So another shocking event happened tonight. The electrician didn't make it out to my store! Oh my God! I can't believe it! I had made plans to meet him at 6pm to show him what needs to be wired up and to set a time to have all the work done. Kevin, from L&L has been very busy with some "emergency" calls recently and I totally understand him not being able to make it tonight, but he should have called. If I had known I would be waiting until 8 for no reason I would have brought out the tools to finish hanging the door and would have brought in all my computer equipment. I decided that in order to make his job easier and to spare me double handling stuff I would leave my computers out in my truck until he saw what needed to be done. Now I have a truck load of computers and no power for another day. If he doesn't call me before the sun comes up tomorrow I am just going to hook everything up and make him move everything around to do his job. I am not going to let my schedule suffer because of slow utility work. I probably should have brought everything in tonight, but I got lazy because it was 8pm. I also had a very interesting set of pictures developed at the mall. I have been carrying around a couple disposable cameras in my truck since my spring break in panama city beach, FL 2 years ago and finally got them developed. What a nice treat on a Monday night. I will scan them into my computer and share them with my buddies and the world asap, but because of the stupid setup I have in my room I can't reach the scanner while sitting down and I don't feel like standing up all freaken night to get these done, so I will do it at my leisure. I also got a chance to try out my dream digital camera, the Cybershot by Sony. What an amazing piece of equipment! It's $500 bucks and requires a $75 memory card but comes with a $50 rebate. I have been all about buying a handgun which costs almost a grand and now have handled the $500 dollar camera that makes me drool. This vexes me... I'm vexed. I better sell a lot of phones. I be a simple pirate with sophisticated tastes. Yargh!

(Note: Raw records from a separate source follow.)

-- pv_equiv track=rewrite | github.com/canyangliunian/Agent-skills | ABS-Journal/scripts/ajg_fetch.py | choose_column_order
-- ===== SOURCE A (Python) =====
-- from typing import Any, Dict, Iterable, Iterator, List, Optional, Tuple
--
-- def choose_column_order(columns: List[str]) -> List[str]:
--     # Priority groups
--     priority = [
--         "journal_title",
--         "title",
--         "journal",
--         "issn",
--         "issn_print",
--         "issn_online",
--         "ajg_rating",
--         "rating",
--         "rank",
--         "subject_area",
--         "field",
--         "category",
--         "publisher",
--         "ajg_year",
--         "source_url",
--         "retrieved_at_utc",
--     ]
--
--     cols = list(dict.fromkeys(columns))
--     pri = [c for c in priority if c in cols]
--     rest = sorted([c for c in cols if c not in pri])
--     return pri + rest
-- ===== SOURCE B (Python) =====
-- from typing import List
--
-- def choose_column_order(columns: List[str]) -> List[str]:
--     priority = [
--         "journal_title",
--         "title",
--         "journal",
--         "issn",
--         "issn_print",
--         "issn_online",
--         "ajg_rating",
--         "rating",
--         "rank",
--         "subject_area",
--         "field",
--         "category",
--         "publisher",
--         "ajg_year",
--         "source_url",
--         "retrieved_at_utc",
--     ]
--     rank = {name: i for i, name in enumerate(priority)}
--     return sorted(dict.fromkeys(columns), key=lambda c: (rank.get(c, len(priority)), c))
-- ===== Notes on version B (the rewrite author's own statement) =====
-- stated objective: idiomatic
-- what changed: Replaced the two membership-filter passes plus separate sort and concatenation with one key-based sort: a rank dict maps each priority name to its index and sorted(dict.fromkeys(columns), key=lambda c: (rank.get(c, len(priority)), c)) orders everything in a single pass.
import Mathlib
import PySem

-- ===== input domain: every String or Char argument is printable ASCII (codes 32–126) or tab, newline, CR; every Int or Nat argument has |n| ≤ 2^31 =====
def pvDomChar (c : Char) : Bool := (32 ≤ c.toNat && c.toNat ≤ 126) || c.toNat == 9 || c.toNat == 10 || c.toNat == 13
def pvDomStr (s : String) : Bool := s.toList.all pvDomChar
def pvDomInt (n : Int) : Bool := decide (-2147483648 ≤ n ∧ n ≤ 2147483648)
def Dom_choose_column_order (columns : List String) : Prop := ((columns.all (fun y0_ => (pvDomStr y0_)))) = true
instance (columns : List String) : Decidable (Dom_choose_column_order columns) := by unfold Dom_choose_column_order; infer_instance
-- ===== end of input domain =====

-- B replaces A's two membership filters + separate sort + concatenation by one key-based
-- sort over a rank dict (priority index, sentinel = len(priority), name tie-break); idiomatic, same result.

-- the shared literal priority list of both Pythons
def pvPriority : List String :=
  [ "journal_title", "title", "journal", "issn", "issn_print", "issn_online",
    "ajg_rating", "rating", "rank", "subject_area", "field", "category",
    "publisher", "ajg_year", "source_url", "retrieved_at_utc" ]

-- ===== PORT A =====
def choose_column_order (columns : List String) : List String :=
  let priority := pvPriority
  let cols := PySem.List.dedup columns
  let pri := priority.filter (fun c => cols.contains c)
  let rest := PySem.List.sorted (cols.filter (fun c => !pri.contains c)) (fun c => c)
  pri ++ rest

-- ===== PORT B =====
def choose_column_order_alt (columns : List String) : List String :=
  let rank : PySem.Dict String Int :=
    (PySem.List.enumerate pvPriority).foldl (fun d p => PySem.Dict.insert d p.2 p.1) PySem.Dict.empty
  PySem.List.sorted2 (PySem.List.dedup columns)
    (fun c => PySem.Dict.getD rank c (pvPriority.length : Int))
    (fun c => c)

-- ===== PRECONDITION & SPEC =====
def Spec_choose_column_order (columns : List String) (out : List String) : Prop := out = choose_column_order_alt columns
instance (columns : List String) (out : List String) : Decidable (Spec_choose_column_order columns out) := by unfold Spec_choose_column_order; infer_instance

-- ===== CLAIM (what is proved, stated in full; the proofs are below) =====
def Claim_equal_choose_column_order : Prop := ∀ (columns : List String), Dom_choose_column_order columns → Spec_choose_column_order columns (choose_column_order columns)

-- ===== LEMMAS AND PROOFS =====

-- B's rank dict, named for the proofs (definitionally the `let rank` of the port)
def pvRank : PySem.Dict String Int :=
  (PySem.List.enumerate pvPriority).foldl (fun d p => PySem.Dict.insert d p.2 p.1) PySem.Dict.empty

-- B's sort key, as a single lexicographic key
def pvKey (c : String) : Lex (Int × String) := toLex (PySem.Dict.getD pvRank c 16, c)

-- sorted2 with two keys is sorted with the lexicographic pair key
theorem pv_sorted2_eq_sorted_lex {α : Type} (xs : List α) (k1 : α → Int) (k2 : α → String) :
    PySem.List.sorted2 xs k1 k2 = PySem.List.sorted xs (fun x => toLex (k1 x, k2 x)) := by
  rw [PySem.List.sorted_eq_foldl_insertBy]
  show List.foldl (fun acc x => PySem.List.insertBy
      (fun a b => decide (k1 a < k1 b) || (!decide (k1 b < k1 a) && decide (k2 a < k2 b))) x acc) [] xs = _
  congr 1
  funext acc x
  congr 1
  funext a b
  rw [Bool.eq_iff_iff]
  simp only [Bool.or_eq_true, Bool.and_eq_true, Bool.not_eq_true', decide_eq_true_eq,
    decide_eq_false_iff_not, Prod.Lex.toLex_lt_toLex]
  constructor
  · rintro (h | ⟨h1, h2⟩)
    · exact Or.inl h
    · rcases lt_trichotomy (k1 a) (k1 b) with h' | h' | h'
      · exact Or.inl h'
      · exact Or.inr ⟨h', h2⟩
      · exact absurd h' h1
  · rintro (h | ⟨h1, h2⟩)
    · exact Or.inl h
    · exact Or.inr ⟨by simp [h1], h2⟩

theorem pv_rank_lt : ∀ a ∈ pvPriority, PySem.Dict.getD pvRank a 16 < 16 := by decide

theorem pv_rank_pair :
    pvPriority.Pairwise (fun a b => PySem.Dict.getD pvRank a 16 < PySem.Dict.getD pvRank b 16) := by
  decide

theorem pv_rank_default (c : String) (hc : c ∉ pvPriority) : PySem.Dict.getD pvRank c 16 = 16 := by
  have hk : pvRank.keys = pvPriority := by decide
  have hn : pvRank.get? c = none := by
    rw [PySem.Dict.get?_eq_none_iff_not_mem_keys, hk]; exact hc
  rw [PySem.Dict.getD, hn]; rfl

theorem pv_priority_nodup : pvPriority.Nodup := by decide

-- the core equality, over any deduplicated column list
theorem pv_core (cols : List String) (hcolsN : cols.Nodup) :
    (pvPriority.filter (fun c => cols.contains c)) ++
      PySem.List.sorted
        (cols.filter (fun c => !((pvPriority.filter (fun c => cols.contains c)).contains c)))
        (fun c => c)
      = PySem.List.sorted cols pvKey := by
  set pri := pvPriority.filter (fun c => cols.contains c) with hpri
  set restF := cols.filter (fun c => !pri.contains c) with hrestF
  set rest := PySem.List.sorted restF (fun c => c) with hrest
  have hpriN : pri.Nodup := pv_priority_nodup.filter _
  have hrestFN : restF.Nodup := hcolsN.filter _
  have hrestP : rest.Perm restF := PySem.List.sorted_perm restF (fun c => c) false
  have hrestN : rest.Nodup := hrestP.nodup_iff.mpr hrestFN
  have hmem_pri : ∀ c, c ∈ pri ↔ c ∈ pvPriority ∧ c ∈ cols := by
    intro c; simp [hpri, List.mem_filter]
  have hmem_rest : ∀ c, c ∈ rest ↔ c ∈ cols ∧ c ∉ pvPriority := by
    intro c
    rw [hrest, PySem.List.mem_sorted, hrestF, List.mem_filter]
    simp only [Bool.not_eq_eq_eq_not, Bool.not_true, ← Bool.not_eq_true, List.contains_eq_mem,
      decide_eq_true_eq]
    constructor
    · rintro ⟨hm1, hm2⟩
      exact ⟨hm1, fun hP => hm2 ((hmem_pri c).mpr ⟨hP, hm1⟩)⟩
    · rintro ⟨hm1, hm2⟩
      exact ⟨hm1, fun hp => hm2 ((hmem_pri c).mp hp).1⟩
  have hdisj : ∀ a ∈ pri, a ∉ rest := by
    intro a ha hr
    exact ((hmem_rest a).mp hr).2 ((hmem_pri a).mp ha).1
  have happN : (pri ++ rest).Nodup := by
    rw [List.nodup_append]
    exact ⟨hpriN, hrestN, fun a ha b hb he => hdisj a ha (he ▸ hb)⟩
  have hperm : (pri ++ rest).Perm cols := by
    rw [List.perm_ext_iff_of_nodup happN hcolsN]
    intro a
    rw [List.mem_append, hmem_pri, hmem_rest]
    constructor
    · rintro (⟨_, h⟩ | ⟨h, _⟩) <;> exact h
    · intro h
      by_cases hP : a ∈ pvPriority
      · exact Or.inl ⟨hP, h⟩
      · exact Or.inr ⟨h, hP⟩
  have hpair : (pri ++ rest).Pairwise (fun a b => pvKey a < pvKey b) := by
    rw [List.pairwise_append]
    refine ⟨?_, ?_, ?_⟩
    · exact (pv_rank_pair.filter _).imp
        (fun h => Prod.Lex.toLex_lt_toLex.mpr (Or.inl h))
    · have hle : rest.Pairwise (fun a b => a ≤ b) :=
        PySem.List.sorted_pairwise restF (fun c => c)
      have hne : rest.Pairwise (fun a b => a ≠ b) := hrestN
      refine (hle.and hne).imp_of_mem ?_
      intro a b ha hb h
      have hra : PySem.Dict.getD pvRank a 16 = 16 := pv_rank_default a ((hmem_rest a).mp ha).2
      have hrb : PySem.Dict.getD pvRank b 16 = 16 := pv_rank_default b ((hmem_rest b).mp hb).2
      exact Prod.Lex.toLex_lt_toLex.mpr (Or.inr ⟨by rw [hra, hrb], lt_of_le_of_ne h.1 h.2⟩)
    · intro a ha b hb
      have hra : PySem.Dict.getD pvRank a 16 < 16 := pv_rank_lt a ((hmem_pri a).mp ha).1
      have hrb : PySem.Dict.getD pvRank b 16 = 16 := pv_rank_default b ((hmem_rest b).mp hb).2
      exact Prod.Lex.toLex_lt_toLex.mpr (Or.inl (by rw [hrb]; exact hra))
  exact (PySem.List.sorted_eq_of_perm_of_pairwise_lt cols (pri ++ rest) pvKey hperm hpair).symm

theorem pv_main (columns : List String) :
    choose_column_order columns = choose_column_order_alt columns := by
  have halt : choose_column_order_alt columns
      = PySem.List.sorted (PySem.List.dedup columns) pvKey := by
    show PySem.List.sorted2 (PySem.List.dedup columns)
        (fun c => PySem.Dict.getD pvRank c 16) (fun c => c) = _
    rw [pv_sorted2_eq_sorted_lex]
    rfl
  rw [halt]
  exact pv_core (PySem.List.dedup columns) (PySem.List.nodup_dedup columns)

-- ===== VERDICT (by name: the statement is the Claim_ definition above) =====
theorem choose_column_order_spec : Claim_equal_choose_column_order := by
  intro columns _
  unfold Spec_choose_column_order
  exact pv_main columns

OK, that just reminded me. I am going to have to start giving credit where credit is due. A lot of my favorite lines have originated with my friends. My friends read what I write, so it's time I backtrack and give some Works Cited:

Puss in Boots, "I be a simple pirate with sophisticated tastes", If this is wrong than I don't want to be right ---- Pete aka The Boston Strangler aka Bearfucker.

I am having trouble remembering what I wrote that needs to be cited, but I will start giving background on the inside jokes that I bring up so that everyone gets their 15minutes of fame in my stupid blog.

Well, I have a lot of pics to scan and things to do, so I'm going to end this post here. Tomorrow I am going to have training vol. 2 with my employees and get the store 95% completed. Hopefully I'll be more motivated to write tomorrow.

oh, and I've been getting spelling complaints from people, so I'm going to actually spell check my posts now. Tonight it's not loading up for whatever reason, so you have to suffer through one more post with awful spelling, but from now on I will try and write like I actually graduated from middle school English.